TASK TO CARRY OUT:
Repeat verbatim, and only, the lines of the data below, beginning at the line that contains "lemma setCell_comm (g" and stopping after the line that contains "have ha : a".

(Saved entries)
·····

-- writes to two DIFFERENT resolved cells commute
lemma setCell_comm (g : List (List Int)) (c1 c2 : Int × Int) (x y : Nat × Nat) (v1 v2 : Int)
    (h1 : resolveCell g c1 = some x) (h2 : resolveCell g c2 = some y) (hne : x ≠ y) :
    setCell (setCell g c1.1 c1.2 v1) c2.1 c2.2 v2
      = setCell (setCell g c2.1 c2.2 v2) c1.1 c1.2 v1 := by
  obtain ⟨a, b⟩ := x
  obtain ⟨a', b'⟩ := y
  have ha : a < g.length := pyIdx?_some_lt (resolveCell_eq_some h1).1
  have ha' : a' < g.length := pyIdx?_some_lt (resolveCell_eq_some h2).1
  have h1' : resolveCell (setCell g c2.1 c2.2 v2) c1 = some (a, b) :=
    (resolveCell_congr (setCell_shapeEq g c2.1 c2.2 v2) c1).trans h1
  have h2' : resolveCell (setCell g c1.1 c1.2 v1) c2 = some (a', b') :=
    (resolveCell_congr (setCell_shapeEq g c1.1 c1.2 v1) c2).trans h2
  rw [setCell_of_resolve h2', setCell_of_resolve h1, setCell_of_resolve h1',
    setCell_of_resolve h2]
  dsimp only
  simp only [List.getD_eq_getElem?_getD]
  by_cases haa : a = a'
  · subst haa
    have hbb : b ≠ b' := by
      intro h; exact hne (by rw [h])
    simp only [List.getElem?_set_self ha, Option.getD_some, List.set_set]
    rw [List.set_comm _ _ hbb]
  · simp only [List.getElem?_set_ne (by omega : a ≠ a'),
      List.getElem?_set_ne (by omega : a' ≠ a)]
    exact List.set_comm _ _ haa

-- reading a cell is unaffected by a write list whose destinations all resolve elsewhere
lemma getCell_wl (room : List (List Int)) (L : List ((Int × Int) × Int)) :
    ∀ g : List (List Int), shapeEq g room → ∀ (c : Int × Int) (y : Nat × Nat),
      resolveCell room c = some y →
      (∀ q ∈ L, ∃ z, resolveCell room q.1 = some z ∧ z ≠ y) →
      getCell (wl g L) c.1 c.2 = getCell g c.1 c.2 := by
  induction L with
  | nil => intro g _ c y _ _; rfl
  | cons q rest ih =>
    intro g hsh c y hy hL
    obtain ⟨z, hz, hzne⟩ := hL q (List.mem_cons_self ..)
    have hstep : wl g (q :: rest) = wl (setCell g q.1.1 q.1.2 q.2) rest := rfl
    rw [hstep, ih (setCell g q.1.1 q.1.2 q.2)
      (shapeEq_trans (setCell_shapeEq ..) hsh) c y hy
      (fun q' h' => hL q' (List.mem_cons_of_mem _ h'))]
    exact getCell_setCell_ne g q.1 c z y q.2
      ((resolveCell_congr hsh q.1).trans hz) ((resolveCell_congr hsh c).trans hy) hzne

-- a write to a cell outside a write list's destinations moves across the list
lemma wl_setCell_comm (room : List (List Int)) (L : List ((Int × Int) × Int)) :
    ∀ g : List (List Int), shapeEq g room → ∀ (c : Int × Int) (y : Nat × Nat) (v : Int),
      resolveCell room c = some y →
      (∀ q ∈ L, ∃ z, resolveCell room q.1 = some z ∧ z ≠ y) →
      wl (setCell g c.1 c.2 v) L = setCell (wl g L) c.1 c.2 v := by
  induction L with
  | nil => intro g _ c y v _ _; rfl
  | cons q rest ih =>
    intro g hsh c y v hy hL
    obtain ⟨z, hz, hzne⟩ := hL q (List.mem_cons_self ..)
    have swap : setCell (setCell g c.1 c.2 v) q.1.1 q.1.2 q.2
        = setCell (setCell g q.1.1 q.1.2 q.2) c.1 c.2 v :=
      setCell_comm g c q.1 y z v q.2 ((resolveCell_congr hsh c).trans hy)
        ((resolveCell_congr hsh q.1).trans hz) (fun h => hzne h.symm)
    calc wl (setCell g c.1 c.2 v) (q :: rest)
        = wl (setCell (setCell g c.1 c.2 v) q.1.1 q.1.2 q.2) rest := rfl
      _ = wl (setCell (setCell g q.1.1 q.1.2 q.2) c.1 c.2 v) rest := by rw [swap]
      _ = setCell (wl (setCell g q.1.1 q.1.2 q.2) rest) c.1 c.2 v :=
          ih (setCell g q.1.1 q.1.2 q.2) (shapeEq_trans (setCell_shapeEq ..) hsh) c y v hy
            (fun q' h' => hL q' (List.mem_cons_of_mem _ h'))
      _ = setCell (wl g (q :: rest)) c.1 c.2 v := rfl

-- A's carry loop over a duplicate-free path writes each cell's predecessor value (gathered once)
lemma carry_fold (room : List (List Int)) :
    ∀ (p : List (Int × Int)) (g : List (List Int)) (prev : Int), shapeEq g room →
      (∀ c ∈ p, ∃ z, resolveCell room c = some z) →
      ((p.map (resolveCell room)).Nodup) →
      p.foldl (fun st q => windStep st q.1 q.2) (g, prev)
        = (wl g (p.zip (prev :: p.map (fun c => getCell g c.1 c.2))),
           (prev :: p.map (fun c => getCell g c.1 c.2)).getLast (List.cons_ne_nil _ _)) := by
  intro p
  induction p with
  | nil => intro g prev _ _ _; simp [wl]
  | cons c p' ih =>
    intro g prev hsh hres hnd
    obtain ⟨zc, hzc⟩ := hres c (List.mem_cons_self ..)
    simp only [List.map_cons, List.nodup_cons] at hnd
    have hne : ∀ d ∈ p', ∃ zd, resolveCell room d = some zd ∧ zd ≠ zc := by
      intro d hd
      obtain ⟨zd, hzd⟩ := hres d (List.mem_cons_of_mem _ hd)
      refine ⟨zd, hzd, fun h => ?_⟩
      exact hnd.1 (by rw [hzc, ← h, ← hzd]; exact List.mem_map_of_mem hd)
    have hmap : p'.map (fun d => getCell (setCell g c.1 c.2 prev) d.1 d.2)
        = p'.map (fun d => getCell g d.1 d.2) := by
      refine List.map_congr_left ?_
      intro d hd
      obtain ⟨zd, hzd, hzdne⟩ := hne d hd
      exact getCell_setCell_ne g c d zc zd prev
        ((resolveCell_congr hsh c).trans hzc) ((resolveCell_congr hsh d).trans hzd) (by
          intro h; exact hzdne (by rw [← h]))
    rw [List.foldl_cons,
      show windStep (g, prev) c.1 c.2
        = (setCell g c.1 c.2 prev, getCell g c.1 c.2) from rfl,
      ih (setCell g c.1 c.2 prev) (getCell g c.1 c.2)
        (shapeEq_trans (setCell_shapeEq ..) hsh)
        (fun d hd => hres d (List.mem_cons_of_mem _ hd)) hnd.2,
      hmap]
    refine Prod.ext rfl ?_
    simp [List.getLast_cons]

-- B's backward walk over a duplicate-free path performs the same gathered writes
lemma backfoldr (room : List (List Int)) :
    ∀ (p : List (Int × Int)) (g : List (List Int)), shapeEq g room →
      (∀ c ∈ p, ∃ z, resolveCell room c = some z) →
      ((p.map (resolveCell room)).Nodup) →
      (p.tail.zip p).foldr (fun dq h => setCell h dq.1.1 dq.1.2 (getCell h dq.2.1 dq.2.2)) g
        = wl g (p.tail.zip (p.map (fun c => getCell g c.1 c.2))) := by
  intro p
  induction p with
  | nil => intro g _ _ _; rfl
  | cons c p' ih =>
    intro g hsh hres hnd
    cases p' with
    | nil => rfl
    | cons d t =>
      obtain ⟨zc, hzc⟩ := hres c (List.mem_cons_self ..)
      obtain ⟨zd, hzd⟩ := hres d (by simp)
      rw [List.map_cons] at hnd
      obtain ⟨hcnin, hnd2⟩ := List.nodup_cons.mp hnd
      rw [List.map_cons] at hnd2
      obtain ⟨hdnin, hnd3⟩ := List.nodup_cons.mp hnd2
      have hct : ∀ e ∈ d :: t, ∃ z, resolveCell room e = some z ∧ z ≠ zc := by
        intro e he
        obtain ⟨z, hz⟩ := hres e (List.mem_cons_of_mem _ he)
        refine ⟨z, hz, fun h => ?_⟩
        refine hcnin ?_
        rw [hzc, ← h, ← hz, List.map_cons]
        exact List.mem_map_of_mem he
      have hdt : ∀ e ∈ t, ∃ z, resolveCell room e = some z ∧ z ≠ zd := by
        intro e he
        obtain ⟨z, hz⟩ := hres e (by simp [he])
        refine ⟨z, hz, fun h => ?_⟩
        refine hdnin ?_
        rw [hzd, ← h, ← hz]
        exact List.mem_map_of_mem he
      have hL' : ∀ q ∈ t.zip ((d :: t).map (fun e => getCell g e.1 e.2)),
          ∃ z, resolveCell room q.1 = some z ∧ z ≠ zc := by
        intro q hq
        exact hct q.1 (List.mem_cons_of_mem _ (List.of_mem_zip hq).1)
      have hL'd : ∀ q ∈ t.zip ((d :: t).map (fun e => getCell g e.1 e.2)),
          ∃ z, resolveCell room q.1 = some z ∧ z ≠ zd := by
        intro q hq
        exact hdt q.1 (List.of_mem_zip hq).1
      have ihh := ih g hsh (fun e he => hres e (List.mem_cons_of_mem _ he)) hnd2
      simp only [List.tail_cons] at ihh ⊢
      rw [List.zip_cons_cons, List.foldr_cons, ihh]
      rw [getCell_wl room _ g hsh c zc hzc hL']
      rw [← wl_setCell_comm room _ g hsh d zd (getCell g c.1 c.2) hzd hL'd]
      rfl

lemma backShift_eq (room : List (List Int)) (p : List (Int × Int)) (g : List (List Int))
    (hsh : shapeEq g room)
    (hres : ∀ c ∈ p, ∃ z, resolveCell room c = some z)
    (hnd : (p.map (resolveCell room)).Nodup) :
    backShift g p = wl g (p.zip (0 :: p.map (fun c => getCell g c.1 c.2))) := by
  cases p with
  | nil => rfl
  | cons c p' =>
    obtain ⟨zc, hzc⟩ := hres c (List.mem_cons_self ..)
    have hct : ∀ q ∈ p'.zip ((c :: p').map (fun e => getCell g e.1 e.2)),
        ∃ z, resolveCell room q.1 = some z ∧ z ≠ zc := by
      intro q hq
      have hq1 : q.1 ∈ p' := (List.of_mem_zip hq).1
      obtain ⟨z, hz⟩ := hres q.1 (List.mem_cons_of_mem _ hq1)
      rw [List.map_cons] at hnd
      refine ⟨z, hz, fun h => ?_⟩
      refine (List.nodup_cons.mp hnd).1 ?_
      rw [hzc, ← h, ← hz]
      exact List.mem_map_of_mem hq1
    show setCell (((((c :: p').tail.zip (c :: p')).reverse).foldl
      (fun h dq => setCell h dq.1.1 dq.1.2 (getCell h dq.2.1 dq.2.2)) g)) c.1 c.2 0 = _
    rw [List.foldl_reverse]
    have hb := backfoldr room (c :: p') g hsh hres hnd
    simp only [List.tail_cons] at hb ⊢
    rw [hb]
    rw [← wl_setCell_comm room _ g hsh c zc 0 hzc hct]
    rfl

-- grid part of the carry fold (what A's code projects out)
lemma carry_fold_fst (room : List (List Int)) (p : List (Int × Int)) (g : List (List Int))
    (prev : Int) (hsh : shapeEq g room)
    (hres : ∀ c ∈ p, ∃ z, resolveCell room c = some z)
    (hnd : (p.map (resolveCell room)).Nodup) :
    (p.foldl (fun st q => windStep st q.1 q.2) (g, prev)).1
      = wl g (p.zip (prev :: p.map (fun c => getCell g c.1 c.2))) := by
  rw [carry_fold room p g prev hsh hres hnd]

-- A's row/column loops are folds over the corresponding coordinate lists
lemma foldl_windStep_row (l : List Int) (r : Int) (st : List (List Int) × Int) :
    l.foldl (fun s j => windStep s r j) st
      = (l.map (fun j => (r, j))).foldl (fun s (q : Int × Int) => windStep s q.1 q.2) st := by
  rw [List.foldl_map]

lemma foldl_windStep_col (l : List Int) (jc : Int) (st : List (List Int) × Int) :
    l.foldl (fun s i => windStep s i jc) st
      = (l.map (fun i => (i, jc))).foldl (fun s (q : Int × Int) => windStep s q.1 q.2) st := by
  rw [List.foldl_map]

·····

EXPECTED OUTPUT:
lemma setCell_comm (g : List (List Int)) (c1 c2 : Int × Int) (x y : Nat × Nat) (v1 v2 : Int)
    (h1 : resolveCell g c1 = some x) (h2 : resolveCell g c2 = some y) (hne : x ≠ y) :
    setCell (setCell g c1.1 c1.2 v1) c2.1 c2.2 v2
      = setCell (setCell g c2.1 c2.2 v2) c1.1 c1.2 v1 := by
  obtain ⟨a, b⟩ := x
  obtain ⟨a', b'⟩ := y
  have ha : a < g.length := pyIdx?_some_lt (resolveCell_eq_some h1).1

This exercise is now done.